→ EXERCISE AIM
Only the lines from the one containing "-- one row of" through the one containing "def Pre_solution (n" should be printed, exactly as they appear below, with both ends included.

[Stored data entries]
---

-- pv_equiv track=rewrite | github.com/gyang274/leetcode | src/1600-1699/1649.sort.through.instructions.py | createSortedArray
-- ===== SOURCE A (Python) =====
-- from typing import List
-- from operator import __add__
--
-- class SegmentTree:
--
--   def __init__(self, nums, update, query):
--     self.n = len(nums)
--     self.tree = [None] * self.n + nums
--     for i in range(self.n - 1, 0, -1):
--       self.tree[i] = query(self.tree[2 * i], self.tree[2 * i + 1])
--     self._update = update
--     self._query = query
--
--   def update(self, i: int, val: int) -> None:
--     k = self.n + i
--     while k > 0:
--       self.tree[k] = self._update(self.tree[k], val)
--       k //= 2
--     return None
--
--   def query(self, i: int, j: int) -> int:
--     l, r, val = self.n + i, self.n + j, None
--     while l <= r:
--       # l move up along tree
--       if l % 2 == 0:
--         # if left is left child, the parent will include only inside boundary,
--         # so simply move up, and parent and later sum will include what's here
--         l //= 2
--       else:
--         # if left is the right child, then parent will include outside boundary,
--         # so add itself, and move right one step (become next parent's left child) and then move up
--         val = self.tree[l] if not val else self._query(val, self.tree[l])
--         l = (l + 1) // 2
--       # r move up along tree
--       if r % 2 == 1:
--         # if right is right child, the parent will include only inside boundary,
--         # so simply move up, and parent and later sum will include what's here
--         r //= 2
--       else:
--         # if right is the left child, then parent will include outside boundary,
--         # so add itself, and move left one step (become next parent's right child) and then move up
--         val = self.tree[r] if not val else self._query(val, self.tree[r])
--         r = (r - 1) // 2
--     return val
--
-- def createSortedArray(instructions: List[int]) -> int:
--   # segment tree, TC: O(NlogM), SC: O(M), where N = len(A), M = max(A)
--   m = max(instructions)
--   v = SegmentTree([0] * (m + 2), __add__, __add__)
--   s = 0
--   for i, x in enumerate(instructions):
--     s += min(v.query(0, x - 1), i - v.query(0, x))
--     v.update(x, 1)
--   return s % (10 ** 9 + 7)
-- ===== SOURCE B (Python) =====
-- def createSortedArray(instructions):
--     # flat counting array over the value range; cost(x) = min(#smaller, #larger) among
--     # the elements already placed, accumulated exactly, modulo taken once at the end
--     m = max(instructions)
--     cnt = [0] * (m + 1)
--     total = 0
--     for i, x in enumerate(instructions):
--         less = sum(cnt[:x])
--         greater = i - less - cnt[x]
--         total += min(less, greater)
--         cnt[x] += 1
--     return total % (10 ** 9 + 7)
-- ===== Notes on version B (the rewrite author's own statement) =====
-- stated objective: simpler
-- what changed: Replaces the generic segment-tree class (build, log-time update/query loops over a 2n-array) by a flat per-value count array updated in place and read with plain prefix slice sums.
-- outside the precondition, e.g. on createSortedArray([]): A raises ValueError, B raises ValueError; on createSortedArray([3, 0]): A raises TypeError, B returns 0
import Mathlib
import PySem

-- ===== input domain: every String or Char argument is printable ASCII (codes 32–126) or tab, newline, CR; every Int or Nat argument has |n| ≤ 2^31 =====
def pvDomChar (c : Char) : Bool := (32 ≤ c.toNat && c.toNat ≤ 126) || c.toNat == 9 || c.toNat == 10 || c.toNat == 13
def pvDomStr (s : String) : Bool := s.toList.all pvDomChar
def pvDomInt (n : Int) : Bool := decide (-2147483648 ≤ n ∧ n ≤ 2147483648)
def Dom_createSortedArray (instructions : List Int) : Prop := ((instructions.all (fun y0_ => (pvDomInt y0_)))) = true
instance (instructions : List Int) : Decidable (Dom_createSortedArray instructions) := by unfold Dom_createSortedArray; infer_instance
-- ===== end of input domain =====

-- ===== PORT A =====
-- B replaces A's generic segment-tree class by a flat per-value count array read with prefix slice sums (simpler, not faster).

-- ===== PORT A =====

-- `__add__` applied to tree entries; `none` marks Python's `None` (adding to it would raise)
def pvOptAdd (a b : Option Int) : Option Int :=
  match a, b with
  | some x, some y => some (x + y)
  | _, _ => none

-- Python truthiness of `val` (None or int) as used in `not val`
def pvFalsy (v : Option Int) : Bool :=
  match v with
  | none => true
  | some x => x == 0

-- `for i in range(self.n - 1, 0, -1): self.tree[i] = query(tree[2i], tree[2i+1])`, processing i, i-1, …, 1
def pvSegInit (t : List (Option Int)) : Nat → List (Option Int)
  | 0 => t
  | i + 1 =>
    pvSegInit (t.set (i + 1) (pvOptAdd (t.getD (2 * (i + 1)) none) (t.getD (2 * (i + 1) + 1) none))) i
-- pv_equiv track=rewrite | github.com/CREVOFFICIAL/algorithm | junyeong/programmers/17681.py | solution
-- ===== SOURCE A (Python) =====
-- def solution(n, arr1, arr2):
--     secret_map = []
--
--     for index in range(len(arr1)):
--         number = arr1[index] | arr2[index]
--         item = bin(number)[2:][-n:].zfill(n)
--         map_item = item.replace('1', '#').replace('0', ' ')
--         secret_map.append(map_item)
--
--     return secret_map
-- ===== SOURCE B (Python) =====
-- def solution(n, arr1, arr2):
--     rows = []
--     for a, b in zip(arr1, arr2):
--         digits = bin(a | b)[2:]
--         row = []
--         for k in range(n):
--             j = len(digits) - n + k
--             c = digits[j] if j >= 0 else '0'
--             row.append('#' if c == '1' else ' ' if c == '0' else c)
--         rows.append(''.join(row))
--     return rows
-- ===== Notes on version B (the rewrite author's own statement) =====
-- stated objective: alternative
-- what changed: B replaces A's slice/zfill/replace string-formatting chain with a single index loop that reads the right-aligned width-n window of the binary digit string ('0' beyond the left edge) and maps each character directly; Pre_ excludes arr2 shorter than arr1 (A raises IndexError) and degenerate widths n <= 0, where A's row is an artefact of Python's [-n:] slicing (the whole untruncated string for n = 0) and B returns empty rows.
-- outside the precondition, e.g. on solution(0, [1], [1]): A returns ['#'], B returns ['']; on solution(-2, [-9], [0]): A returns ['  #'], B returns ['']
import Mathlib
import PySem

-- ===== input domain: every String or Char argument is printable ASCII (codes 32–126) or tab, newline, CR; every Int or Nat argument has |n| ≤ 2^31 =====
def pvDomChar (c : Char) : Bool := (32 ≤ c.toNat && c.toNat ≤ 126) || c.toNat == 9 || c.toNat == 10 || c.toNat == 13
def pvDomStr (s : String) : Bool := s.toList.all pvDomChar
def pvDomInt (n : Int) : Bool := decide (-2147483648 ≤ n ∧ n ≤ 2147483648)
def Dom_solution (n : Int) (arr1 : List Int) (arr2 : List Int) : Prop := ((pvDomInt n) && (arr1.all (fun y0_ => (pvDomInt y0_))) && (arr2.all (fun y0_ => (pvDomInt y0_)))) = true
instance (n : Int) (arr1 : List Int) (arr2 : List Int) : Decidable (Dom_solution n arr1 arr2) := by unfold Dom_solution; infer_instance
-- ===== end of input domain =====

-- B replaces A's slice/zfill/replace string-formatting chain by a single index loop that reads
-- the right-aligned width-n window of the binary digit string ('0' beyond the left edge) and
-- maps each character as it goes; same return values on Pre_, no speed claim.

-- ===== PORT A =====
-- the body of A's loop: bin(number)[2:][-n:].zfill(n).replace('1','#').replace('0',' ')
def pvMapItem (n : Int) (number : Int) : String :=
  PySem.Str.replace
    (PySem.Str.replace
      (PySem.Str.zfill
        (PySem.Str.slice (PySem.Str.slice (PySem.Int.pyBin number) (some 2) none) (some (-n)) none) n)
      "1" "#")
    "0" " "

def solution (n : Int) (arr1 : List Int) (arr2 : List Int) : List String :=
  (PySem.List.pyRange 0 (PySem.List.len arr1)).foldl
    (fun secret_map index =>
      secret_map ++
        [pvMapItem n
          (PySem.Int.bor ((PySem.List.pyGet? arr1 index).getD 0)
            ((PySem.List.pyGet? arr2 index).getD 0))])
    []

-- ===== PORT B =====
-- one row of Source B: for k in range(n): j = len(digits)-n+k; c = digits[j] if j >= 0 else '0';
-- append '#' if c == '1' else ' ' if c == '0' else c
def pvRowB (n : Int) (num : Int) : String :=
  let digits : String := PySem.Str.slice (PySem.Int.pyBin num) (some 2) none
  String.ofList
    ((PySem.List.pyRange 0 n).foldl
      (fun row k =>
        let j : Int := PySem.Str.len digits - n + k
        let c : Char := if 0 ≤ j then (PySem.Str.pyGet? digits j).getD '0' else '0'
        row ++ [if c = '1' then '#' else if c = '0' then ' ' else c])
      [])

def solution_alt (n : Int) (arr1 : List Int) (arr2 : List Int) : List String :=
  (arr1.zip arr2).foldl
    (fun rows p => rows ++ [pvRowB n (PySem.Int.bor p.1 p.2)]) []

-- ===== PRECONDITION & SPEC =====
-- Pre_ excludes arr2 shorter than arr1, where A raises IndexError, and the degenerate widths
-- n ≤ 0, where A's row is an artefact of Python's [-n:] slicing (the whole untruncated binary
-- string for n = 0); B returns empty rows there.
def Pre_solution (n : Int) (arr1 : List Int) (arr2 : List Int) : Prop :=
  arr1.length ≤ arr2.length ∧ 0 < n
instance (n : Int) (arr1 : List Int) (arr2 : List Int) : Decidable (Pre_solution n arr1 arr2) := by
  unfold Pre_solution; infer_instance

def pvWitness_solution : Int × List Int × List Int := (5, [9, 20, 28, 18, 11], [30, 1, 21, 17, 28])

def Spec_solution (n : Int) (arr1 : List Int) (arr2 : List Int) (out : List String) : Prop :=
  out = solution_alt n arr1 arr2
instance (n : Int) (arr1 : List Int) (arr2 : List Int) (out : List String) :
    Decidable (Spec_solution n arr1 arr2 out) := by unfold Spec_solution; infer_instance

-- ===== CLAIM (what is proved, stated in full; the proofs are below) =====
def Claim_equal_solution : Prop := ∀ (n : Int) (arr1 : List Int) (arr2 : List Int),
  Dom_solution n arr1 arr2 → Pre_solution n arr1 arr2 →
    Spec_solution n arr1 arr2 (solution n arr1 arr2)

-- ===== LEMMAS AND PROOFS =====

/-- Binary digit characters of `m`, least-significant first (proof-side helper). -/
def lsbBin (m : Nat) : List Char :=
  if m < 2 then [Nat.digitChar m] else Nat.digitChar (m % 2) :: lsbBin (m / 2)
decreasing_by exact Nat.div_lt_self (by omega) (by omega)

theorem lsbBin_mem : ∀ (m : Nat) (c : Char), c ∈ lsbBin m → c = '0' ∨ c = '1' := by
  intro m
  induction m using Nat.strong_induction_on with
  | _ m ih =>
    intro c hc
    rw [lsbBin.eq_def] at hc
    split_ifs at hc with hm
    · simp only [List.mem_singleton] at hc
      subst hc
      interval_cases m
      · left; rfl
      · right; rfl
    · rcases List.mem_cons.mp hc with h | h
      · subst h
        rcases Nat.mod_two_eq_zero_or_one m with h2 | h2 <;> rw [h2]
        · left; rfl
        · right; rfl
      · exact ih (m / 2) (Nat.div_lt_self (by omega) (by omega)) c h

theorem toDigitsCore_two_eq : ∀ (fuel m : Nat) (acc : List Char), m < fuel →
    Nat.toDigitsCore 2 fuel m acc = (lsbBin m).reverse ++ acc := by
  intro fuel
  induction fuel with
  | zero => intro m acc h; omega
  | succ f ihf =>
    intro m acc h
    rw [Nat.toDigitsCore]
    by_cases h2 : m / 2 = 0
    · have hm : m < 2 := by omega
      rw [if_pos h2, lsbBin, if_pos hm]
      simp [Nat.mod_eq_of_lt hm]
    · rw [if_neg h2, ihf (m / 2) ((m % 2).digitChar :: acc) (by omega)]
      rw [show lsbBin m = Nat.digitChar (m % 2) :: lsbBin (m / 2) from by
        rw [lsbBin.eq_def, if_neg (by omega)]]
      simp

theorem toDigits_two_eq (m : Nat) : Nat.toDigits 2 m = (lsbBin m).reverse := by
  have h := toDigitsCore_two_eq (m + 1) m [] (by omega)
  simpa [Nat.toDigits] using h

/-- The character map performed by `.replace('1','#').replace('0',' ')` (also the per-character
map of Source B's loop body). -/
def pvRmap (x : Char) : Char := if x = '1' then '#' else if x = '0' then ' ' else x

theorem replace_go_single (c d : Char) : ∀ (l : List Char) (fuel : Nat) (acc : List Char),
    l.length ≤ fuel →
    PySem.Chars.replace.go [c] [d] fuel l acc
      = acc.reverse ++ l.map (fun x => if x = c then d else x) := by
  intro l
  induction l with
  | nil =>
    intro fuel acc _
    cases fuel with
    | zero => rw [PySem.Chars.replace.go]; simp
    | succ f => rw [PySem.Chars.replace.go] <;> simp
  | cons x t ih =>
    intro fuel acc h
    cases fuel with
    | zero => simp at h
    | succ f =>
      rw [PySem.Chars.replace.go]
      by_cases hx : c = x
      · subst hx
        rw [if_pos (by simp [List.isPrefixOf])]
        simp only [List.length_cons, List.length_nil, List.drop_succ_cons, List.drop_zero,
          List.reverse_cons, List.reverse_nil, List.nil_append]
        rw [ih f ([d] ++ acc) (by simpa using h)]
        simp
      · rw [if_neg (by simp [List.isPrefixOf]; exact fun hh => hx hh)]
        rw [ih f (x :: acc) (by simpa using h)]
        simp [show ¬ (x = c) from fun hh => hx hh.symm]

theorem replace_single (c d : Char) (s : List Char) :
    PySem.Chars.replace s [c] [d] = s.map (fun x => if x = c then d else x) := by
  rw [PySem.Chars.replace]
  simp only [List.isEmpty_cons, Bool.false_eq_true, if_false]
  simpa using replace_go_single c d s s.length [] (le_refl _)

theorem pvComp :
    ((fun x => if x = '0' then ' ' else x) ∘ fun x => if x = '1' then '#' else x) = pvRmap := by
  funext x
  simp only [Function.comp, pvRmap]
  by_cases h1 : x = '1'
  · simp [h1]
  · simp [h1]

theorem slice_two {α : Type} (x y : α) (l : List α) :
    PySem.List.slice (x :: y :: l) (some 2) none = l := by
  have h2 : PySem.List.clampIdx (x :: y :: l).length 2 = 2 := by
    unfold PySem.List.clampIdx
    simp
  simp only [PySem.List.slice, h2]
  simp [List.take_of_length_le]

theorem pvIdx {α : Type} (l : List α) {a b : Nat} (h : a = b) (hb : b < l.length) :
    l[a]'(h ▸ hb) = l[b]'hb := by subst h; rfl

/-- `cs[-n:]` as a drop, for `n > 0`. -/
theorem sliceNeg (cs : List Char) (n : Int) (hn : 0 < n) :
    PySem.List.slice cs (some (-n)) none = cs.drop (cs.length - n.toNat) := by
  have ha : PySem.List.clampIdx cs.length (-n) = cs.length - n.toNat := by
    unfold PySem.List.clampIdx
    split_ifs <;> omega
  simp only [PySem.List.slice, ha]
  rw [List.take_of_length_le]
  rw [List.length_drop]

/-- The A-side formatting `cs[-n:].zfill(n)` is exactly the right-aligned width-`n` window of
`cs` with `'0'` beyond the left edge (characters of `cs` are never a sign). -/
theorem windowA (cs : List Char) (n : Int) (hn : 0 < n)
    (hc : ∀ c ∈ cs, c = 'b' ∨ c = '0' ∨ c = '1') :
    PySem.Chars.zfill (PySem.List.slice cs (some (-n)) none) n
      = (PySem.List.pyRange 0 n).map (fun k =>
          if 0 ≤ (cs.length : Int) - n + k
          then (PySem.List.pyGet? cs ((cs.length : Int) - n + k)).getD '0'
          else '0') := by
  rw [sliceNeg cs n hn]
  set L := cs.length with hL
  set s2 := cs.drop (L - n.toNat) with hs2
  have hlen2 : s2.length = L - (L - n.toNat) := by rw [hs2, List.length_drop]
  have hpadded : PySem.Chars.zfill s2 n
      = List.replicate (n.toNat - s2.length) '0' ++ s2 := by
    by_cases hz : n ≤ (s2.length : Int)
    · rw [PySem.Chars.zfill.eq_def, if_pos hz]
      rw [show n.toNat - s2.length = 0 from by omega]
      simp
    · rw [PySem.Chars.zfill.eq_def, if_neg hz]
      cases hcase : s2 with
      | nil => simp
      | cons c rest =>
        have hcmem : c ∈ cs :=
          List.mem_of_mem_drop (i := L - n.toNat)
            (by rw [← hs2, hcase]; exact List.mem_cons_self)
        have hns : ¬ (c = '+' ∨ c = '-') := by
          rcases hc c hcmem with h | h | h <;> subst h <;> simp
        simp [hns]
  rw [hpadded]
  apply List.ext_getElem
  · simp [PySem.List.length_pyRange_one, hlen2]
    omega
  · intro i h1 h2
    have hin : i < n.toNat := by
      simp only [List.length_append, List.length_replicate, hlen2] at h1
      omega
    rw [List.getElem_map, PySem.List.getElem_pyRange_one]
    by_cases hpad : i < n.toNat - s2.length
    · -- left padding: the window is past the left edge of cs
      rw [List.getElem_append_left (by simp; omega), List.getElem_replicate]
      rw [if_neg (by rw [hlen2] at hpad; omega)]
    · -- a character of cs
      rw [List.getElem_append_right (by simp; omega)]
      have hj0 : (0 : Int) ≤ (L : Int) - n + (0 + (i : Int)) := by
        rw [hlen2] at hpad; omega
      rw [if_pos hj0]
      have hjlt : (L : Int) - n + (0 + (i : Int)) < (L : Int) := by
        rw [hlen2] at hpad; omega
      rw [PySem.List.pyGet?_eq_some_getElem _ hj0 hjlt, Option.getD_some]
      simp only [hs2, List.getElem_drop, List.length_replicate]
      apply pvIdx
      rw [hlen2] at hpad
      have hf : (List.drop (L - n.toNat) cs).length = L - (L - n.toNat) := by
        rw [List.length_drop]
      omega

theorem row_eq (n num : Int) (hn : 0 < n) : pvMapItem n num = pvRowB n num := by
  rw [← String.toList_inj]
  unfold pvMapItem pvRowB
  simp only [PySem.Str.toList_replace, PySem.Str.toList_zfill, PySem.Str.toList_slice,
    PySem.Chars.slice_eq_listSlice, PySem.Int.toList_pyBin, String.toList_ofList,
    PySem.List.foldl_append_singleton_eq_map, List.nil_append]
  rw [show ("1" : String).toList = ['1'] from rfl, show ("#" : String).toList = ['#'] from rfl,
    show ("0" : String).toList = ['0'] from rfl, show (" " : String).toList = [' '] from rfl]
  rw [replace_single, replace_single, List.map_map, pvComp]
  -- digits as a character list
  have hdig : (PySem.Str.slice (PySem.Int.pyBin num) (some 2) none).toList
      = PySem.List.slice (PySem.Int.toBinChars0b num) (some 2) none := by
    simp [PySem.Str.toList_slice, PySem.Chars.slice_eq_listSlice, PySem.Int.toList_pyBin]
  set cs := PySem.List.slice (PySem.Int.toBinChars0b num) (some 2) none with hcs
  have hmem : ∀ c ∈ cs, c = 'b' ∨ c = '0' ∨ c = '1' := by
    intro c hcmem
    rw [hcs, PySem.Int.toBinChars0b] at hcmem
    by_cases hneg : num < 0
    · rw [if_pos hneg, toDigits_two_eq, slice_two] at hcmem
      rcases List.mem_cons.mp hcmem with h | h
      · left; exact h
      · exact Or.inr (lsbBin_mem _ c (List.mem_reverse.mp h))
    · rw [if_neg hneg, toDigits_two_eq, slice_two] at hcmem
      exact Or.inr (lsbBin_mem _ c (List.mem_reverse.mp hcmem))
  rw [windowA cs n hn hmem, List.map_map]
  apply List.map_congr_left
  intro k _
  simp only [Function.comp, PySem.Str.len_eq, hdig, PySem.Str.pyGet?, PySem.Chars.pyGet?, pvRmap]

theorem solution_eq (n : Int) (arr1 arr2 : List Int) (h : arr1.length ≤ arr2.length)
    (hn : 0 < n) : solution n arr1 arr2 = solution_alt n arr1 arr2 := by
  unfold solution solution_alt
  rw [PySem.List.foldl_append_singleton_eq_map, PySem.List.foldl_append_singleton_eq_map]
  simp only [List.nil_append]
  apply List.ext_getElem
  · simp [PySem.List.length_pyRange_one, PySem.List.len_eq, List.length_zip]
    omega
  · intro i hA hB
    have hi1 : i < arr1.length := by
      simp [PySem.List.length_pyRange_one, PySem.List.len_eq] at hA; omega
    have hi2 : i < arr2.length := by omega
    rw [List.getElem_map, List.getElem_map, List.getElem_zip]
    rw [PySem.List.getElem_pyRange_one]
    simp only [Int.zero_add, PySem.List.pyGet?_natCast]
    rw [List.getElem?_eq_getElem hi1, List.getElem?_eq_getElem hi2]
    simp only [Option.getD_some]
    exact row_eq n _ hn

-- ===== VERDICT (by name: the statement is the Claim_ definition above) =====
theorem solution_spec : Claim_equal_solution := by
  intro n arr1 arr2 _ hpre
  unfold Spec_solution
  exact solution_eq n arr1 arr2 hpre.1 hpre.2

---

→ SOLVED EXERCISE
-- one row of Source B: for k in range(n): j = len(digits)-n+k; c = digits[j] if j >= 0 else '0';
-- append '#' if c == '1' else ' ' if c == '0' else c
def pvRowB (n : Int) (num : Int) : String :=
  let digits : String := PySem.Str.slice (PySem.Int.pyBin num) (some 2) none
  String.ofList
    ((PySem.List.pyRange 0 n).foldl
      (fun row k =>
        let j : Int := PySem.Str.len digits - n + k
        let c : Char := if 0 ≤ j then (PySem.Str.pyGet? digits j).getD '0' else '0'
        row ++ [if c = '1' then '#' else if c = '0' then ' ' else c])
      [])

def solution_alt (n : Int) (arr1 : List Int) (arr2 : List Int) : List String :=
  (arr1.zip arr2).foldl
    (fun rows p => rows ++ [pvRowB n (PySem.Int.bor p.1 p.2)]) []

-- ===== PRECONDITION & SPEC =====
-- Pre_ excludes arr2 shorter than arr1, where A raises IndexError, and the degenerate widths
-- n ≤ 0, where A's row is an artefact of Python's [-n:] slicing (the whole untruncated binary
-- string for n = 0); B returns empty rows there.
def Pre_solution (n : Int) (arr1 : List Int) (arr2 : List Int) : Prop :=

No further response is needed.